Material for this task

------------

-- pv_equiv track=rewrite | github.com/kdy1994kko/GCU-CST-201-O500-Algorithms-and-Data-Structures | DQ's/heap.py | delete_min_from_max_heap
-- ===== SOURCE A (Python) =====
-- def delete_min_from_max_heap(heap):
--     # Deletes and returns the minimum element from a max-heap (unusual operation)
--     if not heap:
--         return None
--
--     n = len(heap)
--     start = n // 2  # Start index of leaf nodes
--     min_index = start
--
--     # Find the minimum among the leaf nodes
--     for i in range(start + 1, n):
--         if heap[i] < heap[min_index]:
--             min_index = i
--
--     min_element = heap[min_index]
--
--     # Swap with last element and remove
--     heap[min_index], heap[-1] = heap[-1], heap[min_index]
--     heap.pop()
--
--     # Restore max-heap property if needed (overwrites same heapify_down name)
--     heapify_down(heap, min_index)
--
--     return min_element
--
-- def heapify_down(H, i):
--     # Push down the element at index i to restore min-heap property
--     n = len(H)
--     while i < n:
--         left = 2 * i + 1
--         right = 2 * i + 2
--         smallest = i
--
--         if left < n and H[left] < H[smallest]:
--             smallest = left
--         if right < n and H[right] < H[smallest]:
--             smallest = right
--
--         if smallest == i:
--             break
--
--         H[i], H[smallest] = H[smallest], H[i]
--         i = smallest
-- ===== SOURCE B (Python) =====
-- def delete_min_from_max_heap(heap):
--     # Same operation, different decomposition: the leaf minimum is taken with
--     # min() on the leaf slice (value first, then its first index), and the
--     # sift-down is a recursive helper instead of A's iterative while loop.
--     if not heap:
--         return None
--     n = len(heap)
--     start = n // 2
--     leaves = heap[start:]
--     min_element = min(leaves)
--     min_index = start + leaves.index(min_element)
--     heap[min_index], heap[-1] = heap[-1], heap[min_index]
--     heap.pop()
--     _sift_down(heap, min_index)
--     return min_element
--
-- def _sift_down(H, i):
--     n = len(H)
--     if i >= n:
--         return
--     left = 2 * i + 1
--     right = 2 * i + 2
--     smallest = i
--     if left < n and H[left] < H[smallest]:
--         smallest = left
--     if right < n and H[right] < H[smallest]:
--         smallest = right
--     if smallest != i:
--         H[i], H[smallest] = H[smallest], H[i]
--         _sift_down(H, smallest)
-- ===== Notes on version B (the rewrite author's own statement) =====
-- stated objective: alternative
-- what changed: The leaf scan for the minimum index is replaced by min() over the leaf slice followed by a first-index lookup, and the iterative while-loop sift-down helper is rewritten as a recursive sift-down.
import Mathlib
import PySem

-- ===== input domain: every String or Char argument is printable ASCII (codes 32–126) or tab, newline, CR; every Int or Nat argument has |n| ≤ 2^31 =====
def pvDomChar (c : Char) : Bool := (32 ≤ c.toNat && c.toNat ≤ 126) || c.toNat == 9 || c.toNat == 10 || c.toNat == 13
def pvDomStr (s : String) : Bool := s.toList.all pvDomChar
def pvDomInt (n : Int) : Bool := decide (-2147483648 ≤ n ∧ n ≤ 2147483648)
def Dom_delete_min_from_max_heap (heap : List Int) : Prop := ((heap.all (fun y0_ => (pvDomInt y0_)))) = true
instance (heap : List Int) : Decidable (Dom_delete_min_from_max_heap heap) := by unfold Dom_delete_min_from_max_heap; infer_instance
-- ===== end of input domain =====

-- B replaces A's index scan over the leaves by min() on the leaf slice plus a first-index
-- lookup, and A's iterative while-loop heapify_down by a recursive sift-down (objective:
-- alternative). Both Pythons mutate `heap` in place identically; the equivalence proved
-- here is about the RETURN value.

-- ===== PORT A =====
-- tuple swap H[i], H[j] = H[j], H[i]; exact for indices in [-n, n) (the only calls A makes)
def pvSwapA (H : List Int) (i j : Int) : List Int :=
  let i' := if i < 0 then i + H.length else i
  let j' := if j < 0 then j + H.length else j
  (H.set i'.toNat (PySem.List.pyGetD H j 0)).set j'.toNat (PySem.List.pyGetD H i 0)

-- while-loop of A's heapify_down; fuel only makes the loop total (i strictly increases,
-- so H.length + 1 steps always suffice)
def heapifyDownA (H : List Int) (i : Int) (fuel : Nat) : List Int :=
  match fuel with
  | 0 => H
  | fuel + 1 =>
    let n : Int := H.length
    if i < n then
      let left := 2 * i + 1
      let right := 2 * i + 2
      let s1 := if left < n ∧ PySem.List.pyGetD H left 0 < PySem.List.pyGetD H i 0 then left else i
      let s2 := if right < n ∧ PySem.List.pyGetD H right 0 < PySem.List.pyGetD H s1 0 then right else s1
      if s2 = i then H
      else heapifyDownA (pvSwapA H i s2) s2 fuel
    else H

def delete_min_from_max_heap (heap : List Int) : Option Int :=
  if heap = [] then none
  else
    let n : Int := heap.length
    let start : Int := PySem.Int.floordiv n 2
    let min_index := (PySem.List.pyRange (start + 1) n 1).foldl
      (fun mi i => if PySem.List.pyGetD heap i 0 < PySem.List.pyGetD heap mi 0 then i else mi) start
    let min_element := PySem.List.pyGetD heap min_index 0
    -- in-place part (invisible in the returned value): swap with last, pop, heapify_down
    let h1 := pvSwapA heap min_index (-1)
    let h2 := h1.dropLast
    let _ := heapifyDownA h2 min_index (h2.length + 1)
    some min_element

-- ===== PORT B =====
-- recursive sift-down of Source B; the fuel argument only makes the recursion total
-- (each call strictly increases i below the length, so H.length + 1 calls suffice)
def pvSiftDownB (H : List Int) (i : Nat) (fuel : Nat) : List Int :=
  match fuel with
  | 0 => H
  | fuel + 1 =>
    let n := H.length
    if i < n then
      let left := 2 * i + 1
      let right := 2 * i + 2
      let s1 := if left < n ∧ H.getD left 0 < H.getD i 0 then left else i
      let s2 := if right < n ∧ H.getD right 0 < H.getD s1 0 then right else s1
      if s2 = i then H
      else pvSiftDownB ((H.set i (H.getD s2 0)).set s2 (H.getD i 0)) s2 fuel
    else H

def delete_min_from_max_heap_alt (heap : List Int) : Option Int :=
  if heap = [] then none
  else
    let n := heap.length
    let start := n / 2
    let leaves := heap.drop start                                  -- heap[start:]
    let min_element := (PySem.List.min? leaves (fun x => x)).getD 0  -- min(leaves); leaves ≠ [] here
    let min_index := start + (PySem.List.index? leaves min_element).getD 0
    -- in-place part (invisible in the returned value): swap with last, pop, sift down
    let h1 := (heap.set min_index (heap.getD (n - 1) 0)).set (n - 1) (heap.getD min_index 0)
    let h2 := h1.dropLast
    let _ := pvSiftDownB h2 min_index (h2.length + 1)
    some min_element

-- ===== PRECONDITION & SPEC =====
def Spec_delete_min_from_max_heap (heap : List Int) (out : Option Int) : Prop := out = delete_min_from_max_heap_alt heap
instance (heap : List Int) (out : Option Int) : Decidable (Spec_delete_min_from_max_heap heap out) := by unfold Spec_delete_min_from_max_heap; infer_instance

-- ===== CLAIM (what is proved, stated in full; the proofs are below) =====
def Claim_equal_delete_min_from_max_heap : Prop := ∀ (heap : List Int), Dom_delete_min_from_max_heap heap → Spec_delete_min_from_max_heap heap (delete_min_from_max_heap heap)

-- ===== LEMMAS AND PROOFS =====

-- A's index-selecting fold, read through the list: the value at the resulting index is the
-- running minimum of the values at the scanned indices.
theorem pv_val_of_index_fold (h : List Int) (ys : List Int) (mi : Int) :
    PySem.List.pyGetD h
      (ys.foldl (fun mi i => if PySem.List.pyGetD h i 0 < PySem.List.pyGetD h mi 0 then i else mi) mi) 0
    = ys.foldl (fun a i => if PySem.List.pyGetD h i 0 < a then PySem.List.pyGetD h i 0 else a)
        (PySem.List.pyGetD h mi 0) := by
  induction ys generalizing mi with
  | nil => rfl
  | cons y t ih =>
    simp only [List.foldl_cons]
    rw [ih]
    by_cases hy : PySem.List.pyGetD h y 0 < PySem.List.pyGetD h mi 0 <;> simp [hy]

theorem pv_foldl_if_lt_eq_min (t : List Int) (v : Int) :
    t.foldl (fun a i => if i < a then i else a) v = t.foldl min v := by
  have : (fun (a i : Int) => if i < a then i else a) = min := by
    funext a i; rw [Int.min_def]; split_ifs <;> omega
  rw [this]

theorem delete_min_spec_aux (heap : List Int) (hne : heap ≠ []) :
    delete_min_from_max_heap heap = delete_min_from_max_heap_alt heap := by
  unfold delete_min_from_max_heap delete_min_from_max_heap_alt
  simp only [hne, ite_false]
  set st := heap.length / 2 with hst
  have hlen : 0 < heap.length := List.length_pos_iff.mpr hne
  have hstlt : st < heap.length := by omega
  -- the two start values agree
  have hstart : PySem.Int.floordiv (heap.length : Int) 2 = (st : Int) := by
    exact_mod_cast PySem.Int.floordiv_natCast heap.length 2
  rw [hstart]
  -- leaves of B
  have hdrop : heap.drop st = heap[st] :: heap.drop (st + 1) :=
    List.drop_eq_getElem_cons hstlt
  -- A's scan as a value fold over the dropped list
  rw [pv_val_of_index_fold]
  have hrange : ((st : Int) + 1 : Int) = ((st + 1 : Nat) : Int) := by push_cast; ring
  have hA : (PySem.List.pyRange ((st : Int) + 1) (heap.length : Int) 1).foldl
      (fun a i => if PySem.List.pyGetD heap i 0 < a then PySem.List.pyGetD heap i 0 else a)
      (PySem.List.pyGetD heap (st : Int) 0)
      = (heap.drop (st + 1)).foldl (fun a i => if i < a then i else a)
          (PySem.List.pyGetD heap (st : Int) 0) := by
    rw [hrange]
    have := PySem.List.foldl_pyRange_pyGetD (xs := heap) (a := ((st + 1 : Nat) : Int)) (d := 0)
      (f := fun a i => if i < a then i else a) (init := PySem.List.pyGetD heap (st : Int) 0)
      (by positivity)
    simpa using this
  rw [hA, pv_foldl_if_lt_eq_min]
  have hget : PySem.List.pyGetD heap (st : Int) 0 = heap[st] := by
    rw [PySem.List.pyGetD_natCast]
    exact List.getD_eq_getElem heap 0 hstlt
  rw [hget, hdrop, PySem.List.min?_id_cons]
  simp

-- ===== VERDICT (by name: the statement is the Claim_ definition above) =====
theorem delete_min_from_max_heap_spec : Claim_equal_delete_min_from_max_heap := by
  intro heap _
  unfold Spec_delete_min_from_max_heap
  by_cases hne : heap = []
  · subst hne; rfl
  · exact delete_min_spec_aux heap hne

------------

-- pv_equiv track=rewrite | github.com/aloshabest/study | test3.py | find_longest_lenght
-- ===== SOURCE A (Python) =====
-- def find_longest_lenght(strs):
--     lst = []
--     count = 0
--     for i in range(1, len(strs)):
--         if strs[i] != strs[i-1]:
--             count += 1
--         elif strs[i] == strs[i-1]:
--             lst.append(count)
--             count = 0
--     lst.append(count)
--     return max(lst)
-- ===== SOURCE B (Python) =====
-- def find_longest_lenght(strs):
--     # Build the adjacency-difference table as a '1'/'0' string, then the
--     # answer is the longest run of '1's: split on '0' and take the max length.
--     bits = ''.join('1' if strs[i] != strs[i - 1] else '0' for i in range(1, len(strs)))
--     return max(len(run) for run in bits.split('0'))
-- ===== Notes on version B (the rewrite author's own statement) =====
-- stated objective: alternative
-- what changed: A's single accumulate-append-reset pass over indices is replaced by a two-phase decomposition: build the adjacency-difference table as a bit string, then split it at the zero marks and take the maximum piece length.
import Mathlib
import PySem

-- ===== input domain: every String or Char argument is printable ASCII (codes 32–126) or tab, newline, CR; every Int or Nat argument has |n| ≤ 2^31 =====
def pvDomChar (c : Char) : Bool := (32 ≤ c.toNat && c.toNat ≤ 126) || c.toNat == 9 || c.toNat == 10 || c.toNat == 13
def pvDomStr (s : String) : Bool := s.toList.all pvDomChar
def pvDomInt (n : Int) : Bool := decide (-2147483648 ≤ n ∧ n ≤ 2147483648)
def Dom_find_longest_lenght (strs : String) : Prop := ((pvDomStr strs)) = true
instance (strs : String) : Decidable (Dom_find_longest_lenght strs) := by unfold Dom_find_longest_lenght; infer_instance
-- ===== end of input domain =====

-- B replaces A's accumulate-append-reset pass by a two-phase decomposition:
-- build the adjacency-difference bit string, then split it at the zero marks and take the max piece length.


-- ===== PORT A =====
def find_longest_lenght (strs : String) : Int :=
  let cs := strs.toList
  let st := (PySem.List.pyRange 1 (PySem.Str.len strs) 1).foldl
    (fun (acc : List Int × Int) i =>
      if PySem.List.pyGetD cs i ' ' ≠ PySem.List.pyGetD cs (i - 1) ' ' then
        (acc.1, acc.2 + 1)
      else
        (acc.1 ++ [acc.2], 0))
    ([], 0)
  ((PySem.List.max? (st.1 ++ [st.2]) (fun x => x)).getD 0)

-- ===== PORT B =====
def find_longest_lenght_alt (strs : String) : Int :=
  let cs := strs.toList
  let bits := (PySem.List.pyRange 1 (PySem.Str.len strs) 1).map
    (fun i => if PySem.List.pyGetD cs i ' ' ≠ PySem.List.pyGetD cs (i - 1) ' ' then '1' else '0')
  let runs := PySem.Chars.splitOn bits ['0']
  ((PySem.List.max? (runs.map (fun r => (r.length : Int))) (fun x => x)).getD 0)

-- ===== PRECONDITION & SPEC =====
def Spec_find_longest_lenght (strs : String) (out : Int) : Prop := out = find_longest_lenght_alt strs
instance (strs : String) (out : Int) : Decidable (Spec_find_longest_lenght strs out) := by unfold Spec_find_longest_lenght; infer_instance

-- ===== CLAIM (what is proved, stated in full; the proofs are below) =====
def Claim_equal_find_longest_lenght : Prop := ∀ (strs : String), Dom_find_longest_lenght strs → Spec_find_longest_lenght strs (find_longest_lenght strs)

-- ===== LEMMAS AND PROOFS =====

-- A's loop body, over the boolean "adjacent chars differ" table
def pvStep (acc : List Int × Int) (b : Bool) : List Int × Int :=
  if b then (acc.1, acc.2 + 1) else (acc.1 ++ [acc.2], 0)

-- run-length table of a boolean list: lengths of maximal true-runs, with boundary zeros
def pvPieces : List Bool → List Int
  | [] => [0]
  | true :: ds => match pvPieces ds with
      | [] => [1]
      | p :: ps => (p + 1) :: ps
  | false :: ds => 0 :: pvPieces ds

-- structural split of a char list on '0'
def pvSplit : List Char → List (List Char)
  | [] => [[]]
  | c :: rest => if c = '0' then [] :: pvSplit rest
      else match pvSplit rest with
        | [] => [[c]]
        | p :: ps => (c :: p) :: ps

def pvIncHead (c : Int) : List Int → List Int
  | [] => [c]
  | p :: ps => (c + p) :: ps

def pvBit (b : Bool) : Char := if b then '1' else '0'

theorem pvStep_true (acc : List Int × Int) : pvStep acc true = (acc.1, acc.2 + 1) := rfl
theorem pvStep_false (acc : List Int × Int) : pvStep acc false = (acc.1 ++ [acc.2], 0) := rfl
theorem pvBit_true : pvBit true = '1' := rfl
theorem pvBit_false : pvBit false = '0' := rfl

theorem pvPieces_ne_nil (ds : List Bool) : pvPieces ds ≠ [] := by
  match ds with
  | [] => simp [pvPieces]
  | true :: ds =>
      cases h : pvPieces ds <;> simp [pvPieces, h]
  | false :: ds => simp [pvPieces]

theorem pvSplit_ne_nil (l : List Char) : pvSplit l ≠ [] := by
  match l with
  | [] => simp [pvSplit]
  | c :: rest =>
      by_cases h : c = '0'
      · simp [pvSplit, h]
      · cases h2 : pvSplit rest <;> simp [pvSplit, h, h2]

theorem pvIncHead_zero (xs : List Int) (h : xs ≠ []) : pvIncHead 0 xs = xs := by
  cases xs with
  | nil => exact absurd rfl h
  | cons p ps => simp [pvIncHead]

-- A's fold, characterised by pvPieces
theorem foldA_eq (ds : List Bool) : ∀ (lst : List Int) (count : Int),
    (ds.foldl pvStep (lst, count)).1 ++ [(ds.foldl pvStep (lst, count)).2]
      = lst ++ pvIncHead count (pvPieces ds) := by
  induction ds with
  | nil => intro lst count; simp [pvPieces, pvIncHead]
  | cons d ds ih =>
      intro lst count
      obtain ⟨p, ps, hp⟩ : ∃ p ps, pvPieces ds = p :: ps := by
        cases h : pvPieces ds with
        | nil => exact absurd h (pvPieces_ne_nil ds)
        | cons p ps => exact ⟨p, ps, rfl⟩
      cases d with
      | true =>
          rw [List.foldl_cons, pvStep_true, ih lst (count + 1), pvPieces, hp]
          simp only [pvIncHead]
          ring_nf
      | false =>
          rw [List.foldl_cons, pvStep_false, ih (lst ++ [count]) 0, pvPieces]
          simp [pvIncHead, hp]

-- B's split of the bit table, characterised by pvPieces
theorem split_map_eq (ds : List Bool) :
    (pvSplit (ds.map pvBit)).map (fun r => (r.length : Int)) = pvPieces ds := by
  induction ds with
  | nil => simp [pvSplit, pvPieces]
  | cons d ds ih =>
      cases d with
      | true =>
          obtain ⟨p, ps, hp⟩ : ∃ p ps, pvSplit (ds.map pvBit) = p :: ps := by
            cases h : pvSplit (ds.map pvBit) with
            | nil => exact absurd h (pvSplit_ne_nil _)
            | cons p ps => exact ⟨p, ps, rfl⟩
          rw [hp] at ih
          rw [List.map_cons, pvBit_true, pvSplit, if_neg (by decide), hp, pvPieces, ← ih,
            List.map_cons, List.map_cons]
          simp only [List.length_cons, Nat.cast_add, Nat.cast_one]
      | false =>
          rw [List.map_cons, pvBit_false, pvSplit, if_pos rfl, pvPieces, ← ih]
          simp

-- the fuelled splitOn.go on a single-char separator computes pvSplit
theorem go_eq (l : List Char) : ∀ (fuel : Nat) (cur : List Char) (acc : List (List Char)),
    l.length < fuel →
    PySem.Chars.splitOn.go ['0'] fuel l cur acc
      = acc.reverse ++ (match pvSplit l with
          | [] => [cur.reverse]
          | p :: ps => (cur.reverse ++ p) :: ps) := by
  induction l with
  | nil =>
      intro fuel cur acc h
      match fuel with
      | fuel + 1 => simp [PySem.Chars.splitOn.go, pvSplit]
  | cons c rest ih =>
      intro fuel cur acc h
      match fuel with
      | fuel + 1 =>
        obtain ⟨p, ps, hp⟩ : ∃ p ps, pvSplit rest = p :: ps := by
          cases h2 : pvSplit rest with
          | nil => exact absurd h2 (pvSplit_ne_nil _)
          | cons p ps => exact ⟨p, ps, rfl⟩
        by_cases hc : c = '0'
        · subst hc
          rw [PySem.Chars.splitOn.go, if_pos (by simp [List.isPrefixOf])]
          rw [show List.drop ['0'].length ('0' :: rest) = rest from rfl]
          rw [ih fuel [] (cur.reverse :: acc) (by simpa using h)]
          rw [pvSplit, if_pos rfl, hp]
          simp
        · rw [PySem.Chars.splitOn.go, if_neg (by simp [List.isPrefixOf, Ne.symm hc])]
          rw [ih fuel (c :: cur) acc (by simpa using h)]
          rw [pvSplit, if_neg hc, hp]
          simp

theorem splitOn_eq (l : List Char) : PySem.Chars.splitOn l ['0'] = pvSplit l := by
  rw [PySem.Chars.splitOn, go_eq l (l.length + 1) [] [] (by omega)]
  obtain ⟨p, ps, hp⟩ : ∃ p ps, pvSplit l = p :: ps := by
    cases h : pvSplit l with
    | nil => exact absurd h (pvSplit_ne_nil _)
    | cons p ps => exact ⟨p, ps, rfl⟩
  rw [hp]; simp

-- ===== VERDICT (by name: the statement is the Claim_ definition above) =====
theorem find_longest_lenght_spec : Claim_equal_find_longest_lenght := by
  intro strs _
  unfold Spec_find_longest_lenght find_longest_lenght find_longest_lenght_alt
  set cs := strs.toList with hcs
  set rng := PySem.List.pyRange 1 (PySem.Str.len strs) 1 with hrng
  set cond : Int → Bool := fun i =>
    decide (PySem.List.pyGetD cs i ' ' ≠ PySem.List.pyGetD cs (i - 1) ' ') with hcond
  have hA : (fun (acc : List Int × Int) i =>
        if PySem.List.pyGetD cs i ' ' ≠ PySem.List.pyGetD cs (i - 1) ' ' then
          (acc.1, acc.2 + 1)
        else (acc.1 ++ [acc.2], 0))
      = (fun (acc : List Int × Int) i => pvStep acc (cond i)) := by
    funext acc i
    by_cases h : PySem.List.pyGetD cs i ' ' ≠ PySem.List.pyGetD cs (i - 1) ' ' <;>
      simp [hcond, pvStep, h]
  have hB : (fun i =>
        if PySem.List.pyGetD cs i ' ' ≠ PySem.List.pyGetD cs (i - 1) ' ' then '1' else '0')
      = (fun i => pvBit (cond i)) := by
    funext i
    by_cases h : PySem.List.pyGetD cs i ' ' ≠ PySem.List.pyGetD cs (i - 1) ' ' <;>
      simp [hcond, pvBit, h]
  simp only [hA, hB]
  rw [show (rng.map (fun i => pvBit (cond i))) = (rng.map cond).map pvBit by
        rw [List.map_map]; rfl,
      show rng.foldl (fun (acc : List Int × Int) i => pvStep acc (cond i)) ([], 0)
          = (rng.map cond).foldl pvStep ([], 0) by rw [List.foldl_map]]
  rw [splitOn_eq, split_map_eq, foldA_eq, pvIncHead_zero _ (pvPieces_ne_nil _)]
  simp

------------

To do
Using the entries above, extract exactly the span from the line with "by_cases hy : PySem.List.pyGetD" to the line with "theorem delete_min_spec_aux (heap", both lines included; leave out everything else.

Result
    by_cases hy : PySem.List.pyGetD h y 0 < PySem.List.pyGetD h mi 0 <;> simp [hy]

theorem pv_foldl_if_lt_eq_min (t : List Int) (v : Int) :
    t.foldl (fun a i => if i < a then i else a) v = t.foldl min v := by
  have : (fun (a i : Int) => if i < a then i else a) = min := by
    funext a i; rw [Int.min_def]; split_ifs <;> omega
  rw [this]

theorem delete_min_spec_aux (heap : List Int) (hne : heap ≠ []) :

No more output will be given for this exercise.